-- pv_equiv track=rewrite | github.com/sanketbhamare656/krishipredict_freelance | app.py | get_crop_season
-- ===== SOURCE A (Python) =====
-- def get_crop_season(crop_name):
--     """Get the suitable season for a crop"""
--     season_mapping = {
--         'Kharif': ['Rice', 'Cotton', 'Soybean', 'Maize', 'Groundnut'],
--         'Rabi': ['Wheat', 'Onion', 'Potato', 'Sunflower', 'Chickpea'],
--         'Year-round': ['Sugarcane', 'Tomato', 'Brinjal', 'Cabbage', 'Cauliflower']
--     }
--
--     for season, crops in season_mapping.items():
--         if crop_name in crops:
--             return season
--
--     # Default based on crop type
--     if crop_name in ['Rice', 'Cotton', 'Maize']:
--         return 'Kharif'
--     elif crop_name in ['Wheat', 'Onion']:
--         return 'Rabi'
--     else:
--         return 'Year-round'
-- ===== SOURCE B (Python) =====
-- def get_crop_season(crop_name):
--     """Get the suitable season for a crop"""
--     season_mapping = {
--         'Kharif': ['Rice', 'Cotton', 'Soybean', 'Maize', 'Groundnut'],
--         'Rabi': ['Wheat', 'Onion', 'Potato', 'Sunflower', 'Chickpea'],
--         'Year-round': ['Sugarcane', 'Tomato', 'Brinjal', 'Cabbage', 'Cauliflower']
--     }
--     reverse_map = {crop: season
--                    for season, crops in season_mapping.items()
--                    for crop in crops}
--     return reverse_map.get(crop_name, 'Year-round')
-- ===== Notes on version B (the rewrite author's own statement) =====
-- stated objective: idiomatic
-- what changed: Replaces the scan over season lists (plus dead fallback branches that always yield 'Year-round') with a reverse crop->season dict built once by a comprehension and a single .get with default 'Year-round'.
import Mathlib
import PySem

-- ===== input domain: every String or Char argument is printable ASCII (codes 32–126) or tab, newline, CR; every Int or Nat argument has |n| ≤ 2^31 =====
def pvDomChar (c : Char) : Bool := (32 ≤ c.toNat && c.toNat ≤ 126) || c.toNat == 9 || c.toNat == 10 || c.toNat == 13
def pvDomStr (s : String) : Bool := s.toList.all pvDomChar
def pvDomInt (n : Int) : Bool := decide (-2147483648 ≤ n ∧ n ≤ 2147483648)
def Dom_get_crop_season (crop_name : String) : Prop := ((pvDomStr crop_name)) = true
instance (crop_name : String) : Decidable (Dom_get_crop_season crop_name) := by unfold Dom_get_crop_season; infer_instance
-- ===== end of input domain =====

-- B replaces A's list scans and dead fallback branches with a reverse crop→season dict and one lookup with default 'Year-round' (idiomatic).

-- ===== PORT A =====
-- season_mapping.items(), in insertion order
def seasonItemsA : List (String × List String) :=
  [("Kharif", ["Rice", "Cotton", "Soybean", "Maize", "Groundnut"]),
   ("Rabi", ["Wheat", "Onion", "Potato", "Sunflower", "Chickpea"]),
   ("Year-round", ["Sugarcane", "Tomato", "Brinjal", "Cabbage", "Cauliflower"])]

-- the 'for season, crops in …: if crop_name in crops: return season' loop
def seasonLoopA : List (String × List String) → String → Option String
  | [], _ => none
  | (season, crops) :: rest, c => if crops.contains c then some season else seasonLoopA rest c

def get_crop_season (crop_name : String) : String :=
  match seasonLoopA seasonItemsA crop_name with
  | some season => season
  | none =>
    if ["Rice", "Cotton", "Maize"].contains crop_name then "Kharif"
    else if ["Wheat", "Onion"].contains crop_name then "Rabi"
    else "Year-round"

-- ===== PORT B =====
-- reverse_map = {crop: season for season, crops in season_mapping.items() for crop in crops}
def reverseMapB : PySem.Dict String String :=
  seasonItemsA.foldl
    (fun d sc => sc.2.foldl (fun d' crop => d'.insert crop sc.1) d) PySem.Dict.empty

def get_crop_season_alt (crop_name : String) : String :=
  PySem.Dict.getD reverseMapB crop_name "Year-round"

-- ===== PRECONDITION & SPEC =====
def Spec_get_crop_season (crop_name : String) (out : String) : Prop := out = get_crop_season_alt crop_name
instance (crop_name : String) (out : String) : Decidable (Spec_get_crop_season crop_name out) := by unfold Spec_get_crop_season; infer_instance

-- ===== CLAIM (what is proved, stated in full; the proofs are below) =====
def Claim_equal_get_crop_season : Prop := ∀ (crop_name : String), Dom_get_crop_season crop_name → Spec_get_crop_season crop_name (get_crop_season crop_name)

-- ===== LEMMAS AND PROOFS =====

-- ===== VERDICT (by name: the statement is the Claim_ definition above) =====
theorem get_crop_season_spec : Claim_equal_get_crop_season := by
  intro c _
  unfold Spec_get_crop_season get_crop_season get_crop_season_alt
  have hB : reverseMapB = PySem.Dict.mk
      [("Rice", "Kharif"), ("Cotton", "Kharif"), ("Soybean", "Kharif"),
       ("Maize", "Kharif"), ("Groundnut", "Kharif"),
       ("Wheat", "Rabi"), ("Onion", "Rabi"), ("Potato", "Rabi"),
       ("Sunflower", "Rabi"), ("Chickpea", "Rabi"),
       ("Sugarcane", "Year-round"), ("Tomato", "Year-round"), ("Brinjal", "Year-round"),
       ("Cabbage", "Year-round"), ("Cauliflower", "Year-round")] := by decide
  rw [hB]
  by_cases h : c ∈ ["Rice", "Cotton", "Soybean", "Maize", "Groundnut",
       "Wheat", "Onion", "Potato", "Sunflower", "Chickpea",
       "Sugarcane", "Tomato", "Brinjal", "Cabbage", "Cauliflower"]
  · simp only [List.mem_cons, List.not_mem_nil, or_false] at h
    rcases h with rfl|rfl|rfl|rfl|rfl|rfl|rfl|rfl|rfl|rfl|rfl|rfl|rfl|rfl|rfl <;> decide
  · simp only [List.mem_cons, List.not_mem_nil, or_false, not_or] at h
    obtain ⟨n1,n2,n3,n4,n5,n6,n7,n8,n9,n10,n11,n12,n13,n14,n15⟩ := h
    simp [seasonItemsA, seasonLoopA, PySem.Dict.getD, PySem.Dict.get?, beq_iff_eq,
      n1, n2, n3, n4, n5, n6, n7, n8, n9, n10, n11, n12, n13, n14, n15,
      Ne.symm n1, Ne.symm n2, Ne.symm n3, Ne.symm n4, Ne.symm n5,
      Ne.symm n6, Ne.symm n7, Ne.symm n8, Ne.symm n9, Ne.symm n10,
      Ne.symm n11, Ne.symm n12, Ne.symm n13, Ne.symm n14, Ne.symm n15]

- ASSIGNMENT -
Look through the entries above for the word "seasonItemsA". Copy every line where it shows up.

- ANSWER FOR THE TASK -
def seasonItemsA : List (String × List String) :=
  match seasonLoopA seasonItemsA crop_name with
  seasonItemsA.foldl
    simp [seasonItemsA, seasonLoopA, PySem.Dict.getD, PySem.Dict.get?, beq_iff_eq,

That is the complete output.